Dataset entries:
┄┄┄┄┄┄┄┄┄┄
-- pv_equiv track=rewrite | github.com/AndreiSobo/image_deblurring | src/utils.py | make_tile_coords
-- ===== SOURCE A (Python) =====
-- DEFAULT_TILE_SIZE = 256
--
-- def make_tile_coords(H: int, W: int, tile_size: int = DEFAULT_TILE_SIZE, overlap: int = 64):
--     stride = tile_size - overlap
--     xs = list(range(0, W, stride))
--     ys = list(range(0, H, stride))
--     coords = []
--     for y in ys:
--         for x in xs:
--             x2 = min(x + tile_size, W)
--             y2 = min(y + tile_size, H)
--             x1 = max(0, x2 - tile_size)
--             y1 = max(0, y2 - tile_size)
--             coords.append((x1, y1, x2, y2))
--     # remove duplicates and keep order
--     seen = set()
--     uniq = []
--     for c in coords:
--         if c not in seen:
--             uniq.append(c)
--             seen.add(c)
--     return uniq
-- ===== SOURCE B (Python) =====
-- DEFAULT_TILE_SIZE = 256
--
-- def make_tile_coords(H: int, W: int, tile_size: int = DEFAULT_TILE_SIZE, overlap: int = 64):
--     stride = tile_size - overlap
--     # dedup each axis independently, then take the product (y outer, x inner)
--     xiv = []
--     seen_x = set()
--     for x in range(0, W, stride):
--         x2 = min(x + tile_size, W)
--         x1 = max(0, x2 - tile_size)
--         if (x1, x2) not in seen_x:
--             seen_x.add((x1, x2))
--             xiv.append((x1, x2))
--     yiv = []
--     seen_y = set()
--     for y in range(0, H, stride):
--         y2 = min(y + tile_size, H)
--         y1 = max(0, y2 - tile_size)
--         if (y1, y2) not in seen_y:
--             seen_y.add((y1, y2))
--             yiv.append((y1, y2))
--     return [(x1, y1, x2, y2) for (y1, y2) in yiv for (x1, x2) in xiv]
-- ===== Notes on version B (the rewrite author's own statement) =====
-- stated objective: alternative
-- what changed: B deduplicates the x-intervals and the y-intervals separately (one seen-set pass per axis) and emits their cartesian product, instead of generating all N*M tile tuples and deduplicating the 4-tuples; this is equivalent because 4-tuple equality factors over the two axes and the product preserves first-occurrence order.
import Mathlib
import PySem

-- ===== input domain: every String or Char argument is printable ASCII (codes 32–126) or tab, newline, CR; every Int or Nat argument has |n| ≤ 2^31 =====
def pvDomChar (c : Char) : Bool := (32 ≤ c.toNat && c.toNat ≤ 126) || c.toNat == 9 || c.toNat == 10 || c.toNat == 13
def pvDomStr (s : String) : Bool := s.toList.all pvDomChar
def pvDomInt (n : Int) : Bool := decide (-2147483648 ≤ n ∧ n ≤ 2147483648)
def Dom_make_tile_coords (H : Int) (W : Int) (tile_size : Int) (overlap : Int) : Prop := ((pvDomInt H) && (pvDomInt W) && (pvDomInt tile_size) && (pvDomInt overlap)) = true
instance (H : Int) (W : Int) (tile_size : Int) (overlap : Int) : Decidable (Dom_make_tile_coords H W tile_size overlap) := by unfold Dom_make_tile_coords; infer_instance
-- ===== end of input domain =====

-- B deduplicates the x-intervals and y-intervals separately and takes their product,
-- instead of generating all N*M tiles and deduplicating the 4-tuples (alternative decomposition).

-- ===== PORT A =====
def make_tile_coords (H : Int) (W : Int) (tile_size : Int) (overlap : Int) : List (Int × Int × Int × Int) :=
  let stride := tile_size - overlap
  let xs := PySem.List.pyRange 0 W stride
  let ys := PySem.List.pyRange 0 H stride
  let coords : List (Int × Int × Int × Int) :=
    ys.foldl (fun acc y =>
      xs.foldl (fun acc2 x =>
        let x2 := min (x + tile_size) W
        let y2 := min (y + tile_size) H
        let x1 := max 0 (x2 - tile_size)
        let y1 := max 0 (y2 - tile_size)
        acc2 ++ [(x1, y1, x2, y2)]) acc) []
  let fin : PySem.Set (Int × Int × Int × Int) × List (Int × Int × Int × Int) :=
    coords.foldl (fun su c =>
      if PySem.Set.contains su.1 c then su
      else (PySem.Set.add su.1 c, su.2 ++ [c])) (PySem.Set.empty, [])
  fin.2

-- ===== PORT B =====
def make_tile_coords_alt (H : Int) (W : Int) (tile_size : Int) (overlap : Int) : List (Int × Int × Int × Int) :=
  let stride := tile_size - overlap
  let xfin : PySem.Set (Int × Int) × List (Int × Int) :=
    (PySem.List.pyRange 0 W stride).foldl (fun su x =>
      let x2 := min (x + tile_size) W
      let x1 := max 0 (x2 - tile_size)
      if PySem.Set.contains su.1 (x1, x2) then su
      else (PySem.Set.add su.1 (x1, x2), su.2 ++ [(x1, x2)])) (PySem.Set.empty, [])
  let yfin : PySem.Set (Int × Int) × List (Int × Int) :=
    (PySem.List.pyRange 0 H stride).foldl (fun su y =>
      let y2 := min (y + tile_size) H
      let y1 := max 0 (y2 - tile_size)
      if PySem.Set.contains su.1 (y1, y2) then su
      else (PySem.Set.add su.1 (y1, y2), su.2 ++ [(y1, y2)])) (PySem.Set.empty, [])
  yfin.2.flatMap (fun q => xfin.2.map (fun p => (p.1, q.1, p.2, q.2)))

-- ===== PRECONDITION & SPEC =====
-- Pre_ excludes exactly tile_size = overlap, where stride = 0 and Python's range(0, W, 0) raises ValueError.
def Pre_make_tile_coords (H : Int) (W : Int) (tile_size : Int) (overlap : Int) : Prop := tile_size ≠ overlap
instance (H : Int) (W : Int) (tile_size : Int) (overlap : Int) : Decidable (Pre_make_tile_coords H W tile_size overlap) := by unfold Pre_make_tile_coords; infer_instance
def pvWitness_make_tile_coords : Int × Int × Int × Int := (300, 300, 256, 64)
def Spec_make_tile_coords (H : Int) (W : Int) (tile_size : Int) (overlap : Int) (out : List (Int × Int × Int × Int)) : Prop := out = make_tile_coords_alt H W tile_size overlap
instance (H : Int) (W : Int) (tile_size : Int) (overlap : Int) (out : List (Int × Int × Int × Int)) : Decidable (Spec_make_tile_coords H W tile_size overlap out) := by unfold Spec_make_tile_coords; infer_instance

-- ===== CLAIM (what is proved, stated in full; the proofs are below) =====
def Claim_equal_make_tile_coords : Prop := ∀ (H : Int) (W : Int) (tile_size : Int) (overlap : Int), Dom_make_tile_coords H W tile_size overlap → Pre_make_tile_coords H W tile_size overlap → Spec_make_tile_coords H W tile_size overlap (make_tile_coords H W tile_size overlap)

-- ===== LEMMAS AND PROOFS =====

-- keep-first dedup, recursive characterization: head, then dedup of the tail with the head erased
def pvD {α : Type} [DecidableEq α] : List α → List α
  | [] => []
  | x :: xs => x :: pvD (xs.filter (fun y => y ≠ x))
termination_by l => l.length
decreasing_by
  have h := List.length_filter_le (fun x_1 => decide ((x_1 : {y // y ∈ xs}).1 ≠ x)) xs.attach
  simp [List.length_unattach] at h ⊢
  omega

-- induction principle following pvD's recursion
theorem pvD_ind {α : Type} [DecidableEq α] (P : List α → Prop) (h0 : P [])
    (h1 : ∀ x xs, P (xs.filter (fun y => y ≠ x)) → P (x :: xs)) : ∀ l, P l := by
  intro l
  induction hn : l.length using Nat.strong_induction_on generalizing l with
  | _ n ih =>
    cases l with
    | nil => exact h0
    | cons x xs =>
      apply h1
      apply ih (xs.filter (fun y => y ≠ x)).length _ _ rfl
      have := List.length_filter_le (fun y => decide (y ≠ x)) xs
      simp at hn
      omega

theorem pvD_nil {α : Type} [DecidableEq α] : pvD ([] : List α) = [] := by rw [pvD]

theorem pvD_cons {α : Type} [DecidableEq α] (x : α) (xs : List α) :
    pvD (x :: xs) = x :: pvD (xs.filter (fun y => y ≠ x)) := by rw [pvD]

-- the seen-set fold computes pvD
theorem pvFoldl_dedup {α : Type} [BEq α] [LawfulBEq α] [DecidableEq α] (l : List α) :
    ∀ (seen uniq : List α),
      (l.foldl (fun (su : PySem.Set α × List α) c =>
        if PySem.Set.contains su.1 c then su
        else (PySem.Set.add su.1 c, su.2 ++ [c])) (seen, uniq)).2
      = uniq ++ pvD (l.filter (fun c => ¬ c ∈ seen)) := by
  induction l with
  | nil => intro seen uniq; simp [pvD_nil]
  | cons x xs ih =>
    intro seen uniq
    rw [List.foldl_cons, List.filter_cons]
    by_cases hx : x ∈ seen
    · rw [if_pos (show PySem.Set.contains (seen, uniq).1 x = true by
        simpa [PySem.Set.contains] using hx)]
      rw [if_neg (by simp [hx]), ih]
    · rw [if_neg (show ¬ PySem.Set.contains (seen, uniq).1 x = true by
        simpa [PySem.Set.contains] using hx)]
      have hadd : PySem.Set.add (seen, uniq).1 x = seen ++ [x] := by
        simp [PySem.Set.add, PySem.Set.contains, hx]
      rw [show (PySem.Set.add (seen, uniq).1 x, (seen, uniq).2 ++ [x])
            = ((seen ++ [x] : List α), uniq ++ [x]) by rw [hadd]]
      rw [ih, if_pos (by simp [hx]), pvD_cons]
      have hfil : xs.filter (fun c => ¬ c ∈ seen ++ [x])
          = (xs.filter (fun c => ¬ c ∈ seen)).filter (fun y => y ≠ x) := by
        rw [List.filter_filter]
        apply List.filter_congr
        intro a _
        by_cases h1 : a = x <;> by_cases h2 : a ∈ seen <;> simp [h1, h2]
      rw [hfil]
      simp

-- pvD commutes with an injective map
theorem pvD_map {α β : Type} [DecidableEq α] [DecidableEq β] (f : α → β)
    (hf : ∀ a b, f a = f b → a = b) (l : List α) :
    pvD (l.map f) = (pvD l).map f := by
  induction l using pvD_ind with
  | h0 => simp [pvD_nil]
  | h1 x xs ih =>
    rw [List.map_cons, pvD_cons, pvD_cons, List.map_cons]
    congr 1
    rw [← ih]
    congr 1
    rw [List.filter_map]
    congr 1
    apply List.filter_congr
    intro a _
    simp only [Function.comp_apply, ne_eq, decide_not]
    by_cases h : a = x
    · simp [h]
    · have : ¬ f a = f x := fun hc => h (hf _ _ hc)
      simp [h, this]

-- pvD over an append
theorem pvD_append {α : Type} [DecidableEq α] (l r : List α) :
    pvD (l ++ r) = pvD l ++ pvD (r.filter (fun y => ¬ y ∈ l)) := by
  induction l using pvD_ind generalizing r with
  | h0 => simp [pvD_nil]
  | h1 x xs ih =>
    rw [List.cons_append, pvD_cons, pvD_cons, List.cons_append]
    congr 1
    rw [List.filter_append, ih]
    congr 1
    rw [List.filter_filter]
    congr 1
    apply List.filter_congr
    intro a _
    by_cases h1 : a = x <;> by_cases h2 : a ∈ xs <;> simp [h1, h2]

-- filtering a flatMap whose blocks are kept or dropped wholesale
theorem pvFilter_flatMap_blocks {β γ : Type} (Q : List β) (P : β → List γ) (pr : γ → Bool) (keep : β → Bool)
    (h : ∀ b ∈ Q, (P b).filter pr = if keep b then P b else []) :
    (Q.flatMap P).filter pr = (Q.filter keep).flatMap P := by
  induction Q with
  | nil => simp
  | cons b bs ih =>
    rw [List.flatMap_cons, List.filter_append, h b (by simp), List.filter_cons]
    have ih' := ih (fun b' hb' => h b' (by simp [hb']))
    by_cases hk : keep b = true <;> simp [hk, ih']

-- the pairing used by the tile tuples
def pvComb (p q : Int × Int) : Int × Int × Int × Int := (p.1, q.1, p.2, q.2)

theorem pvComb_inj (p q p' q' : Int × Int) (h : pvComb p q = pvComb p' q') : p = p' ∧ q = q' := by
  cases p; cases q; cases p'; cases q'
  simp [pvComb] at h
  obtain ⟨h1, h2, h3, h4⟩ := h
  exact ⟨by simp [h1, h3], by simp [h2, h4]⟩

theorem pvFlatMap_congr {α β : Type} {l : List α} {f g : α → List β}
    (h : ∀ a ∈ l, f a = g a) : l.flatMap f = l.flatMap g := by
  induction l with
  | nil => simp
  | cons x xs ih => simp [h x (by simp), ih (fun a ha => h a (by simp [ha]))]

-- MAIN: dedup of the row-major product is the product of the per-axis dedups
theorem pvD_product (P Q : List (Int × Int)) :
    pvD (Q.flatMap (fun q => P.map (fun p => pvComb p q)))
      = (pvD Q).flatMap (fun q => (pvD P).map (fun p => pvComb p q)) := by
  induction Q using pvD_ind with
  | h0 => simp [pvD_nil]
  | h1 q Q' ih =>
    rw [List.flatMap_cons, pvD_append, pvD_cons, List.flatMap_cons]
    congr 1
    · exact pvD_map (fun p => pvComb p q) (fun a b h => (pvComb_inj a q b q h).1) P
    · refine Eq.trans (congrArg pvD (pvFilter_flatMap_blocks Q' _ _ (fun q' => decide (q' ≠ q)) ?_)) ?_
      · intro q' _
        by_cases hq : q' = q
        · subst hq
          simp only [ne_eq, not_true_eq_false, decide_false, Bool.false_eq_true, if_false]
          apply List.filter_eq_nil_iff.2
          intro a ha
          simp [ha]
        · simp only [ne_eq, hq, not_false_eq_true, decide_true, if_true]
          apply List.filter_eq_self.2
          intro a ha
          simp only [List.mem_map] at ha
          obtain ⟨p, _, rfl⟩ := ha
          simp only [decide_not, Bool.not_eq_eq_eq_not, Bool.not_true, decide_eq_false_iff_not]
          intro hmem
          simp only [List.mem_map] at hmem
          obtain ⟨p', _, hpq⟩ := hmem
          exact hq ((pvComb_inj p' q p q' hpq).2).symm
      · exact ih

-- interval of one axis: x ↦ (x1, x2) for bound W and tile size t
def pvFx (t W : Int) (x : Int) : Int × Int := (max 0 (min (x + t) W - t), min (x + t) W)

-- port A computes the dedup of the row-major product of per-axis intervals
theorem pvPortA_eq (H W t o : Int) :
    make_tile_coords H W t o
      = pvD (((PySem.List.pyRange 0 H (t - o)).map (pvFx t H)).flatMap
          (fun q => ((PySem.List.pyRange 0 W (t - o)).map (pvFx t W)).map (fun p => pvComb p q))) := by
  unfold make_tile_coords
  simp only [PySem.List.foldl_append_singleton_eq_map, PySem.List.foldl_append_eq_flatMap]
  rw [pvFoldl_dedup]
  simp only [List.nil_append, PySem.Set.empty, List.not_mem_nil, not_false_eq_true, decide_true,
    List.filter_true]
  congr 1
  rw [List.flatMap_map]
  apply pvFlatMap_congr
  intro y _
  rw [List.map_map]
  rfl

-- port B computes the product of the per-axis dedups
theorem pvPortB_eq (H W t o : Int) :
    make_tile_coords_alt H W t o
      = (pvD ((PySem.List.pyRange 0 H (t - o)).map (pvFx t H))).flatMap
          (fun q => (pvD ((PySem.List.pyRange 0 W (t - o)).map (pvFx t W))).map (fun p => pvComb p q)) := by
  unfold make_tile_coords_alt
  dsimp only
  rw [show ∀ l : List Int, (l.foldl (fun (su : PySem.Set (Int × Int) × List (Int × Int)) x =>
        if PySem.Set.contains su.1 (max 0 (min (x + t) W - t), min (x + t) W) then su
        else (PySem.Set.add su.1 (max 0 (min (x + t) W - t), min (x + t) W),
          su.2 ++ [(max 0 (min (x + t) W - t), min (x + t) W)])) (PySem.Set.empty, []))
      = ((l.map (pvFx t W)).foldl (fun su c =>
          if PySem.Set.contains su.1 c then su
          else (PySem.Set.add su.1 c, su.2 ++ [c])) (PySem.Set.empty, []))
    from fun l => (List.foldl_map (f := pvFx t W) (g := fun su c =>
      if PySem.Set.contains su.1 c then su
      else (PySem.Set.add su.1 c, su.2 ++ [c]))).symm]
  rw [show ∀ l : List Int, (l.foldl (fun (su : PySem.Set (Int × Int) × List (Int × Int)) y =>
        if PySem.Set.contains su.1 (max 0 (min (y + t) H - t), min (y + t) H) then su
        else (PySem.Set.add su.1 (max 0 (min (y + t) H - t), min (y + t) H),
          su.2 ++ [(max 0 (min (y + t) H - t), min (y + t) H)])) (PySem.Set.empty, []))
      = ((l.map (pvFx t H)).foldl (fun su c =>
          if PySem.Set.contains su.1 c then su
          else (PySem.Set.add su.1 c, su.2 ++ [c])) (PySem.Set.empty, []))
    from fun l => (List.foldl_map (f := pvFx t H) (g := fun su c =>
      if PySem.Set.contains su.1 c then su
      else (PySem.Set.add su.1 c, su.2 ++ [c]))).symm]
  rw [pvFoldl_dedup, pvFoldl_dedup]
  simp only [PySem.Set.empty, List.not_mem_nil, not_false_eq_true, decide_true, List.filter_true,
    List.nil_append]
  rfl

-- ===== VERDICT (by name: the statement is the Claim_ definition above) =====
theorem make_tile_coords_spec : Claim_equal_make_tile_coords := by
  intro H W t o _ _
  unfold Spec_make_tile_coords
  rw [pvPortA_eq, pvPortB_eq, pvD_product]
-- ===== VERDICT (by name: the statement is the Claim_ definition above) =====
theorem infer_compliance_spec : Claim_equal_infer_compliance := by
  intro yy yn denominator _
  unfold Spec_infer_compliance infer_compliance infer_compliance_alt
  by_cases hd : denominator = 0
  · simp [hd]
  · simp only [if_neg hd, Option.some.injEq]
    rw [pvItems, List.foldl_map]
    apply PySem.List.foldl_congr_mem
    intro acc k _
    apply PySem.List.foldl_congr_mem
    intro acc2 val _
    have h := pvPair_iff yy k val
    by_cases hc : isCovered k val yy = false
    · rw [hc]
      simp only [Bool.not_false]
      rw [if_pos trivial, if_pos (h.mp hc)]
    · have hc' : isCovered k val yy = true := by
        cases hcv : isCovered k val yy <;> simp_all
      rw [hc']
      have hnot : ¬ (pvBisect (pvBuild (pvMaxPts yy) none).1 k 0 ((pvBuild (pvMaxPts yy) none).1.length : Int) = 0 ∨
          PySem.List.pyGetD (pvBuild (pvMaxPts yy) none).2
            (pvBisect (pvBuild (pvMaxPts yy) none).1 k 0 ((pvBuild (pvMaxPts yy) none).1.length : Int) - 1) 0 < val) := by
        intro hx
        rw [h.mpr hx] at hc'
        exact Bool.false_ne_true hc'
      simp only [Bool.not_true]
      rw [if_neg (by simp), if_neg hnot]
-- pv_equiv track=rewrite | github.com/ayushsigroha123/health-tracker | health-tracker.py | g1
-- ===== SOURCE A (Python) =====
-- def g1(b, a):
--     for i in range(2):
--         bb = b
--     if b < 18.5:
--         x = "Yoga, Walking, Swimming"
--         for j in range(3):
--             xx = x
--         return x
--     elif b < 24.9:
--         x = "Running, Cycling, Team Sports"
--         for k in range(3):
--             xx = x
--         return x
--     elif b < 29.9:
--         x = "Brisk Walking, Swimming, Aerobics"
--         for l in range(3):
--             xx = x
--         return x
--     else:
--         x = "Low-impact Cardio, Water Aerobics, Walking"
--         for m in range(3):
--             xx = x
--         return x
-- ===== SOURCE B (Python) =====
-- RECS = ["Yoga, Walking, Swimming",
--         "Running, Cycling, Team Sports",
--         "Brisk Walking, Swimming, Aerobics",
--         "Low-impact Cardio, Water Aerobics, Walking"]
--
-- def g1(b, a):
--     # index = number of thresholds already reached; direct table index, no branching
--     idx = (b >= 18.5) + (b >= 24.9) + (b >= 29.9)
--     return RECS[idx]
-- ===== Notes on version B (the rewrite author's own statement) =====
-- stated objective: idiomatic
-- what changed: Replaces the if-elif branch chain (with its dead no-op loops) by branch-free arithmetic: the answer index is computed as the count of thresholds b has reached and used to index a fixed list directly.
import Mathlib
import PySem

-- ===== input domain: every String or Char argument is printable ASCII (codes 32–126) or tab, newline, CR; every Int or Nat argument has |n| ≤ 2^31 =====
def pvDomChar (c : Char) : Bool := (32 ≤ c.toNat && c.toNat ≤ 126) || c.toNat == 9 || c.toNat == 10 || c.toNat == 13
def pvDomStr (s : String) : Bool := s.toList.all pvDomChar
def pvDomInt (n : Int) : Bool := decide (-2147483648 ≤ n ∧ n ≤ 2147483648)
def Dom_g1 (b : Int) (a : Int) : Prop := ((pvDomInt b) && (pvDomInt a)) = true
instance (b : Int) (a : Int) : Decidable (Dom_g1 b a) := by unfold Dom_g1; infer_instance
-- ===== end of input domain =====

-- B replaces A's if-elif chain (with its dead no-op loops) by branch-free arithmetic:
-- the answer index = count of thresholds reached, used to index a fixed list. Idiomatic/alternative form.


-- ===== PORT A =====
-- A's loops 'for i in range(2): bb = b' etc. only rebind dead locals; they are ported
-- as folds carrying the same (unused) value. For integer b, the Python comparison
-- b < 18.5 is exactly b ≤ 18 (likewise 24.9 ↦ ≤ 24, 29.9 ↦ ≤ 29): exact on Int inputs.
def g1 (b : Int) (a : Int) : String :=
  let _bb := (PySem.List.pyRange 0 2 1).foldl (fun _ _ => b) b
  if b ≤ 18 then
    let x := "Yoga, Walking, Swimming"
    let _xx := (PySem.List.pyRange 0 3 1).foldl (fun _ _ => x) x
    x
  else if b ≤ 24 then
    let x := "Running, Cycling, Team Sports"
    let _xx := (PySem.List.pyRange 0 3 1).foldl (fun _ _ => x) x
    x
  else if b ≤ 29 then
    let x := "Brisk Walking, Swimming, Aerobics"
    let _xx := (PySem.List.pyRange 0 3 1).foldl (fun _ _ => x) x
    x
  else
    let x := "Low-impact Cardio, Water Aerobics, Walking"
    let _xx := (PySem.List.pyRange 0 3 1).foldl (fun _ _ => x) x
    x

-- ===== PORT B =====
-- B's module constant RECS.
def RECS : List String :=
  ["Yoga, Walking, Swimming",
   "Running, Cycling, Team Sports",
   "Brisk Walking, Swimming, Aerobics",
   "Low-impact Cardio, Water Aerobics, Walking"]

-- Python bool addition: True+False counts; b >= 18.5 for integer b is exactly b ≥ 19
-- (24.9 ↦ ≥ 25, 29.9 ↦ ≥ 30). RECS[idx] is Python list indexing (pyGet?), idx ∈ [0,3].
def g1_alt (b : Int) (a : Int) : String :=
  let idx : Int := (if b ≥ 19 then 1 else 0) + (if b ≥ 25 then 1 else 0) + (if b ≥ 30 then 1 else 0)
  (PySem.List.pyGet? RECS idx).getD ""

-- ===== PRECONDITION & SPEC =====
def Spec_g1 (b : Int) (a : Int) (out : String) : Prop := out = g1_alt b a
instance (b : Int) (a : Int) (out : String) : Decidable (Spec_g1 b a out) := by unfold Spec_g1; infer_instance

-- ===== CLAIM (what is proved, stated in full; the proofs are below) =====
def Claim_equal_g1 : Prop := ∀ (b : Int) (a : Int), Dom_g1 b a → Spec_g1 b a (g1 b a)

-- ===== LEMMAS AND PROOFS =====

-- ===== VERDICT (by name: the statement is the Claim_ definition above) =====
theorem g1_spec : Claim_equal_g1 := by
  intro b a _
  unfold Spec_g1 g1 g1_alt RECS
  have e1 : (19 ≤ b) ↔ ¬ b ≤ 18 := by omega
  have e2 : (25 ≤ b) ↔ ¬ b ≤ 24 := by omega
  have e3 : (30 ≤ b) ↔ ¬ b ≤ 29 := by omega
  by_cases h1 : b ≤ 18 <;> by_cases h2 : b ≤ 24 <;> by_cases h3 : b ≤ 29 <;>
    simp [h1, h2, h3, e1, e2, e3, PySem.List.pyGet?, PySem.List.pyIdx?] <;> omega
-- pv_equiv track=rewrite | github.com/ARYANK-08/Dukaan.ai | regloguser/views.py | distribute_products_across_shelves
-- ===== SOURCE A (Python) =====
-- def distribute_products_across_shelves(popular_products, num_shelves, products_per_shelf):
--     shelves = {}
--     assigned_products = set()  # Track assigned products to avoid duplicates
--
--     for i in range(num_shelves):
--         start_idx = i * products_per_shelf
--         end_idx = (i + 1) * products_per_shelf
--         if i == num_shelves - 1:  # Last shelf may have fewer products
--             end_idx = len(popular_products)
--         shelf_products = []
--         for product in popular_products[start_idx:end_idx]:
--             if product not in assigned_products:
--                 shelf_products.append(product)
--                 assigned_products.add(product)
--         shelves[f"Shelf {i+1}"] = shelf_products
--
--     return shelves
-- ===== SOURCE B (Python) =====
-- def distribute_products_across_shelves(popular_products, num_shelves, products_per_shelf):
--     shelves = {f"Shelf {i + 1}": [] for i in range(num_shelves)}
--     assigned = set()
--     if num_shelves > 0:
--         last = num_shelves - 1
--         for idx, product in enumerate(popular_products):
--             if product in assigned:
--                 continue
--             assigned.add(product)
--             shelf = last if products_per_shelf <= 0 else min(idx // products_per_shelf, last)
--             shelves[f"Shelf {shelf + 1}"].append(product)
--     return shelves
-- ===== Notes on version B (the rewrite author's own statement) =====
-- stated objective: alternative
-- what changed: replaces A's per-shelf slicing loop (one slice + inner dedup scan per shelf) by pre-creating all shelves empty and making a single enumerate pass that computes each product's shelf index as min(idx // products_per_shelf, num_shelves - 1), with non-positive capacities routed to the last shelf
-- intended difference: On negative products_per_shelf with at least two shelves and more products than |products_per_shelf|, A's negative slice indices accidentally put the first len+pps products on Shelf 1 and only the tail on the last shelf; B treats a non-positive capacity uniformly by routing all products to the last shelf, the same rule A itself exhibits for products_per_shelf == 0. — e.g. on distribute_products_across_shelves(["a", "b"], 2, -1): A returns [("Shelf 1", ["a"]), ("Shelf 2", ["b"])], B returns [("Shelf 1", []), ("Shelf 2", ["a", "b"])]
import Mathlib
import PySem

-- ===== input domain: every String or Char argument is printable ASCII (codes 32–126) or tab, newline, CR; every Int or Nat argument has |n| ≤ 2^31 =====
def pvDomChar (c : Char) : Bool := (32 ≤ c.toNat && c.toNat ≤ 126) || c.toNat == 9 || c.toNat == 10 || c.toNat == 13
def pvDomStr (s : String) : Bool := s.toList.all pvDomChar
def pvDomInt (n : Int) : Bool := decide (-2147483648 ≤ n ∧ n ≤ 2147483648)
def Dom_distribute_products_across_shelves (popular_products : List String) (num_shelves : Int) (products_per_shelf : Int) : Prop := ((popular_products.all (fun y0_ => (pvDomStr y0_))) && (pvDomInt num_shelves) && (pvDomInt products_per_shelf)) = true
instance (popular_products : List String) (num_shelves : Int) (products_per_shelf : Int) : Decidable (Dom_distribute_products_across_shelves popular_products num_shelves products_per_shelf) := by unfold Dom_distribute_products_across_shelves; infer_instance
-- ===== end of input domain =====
┄┄┄┄┄┄┄┄┄┄
* _EXERCISE REQUIREMENTS_: In the records above, find each line with the string "obtain" and list it.

* _REPLY_:
  obtain ⟨h1, h2, h3, h4⟩ := h
          obtain ⟨p, _, rfl⟩ := ha
          obtain ⟨p', _, hpq⟩ := hmem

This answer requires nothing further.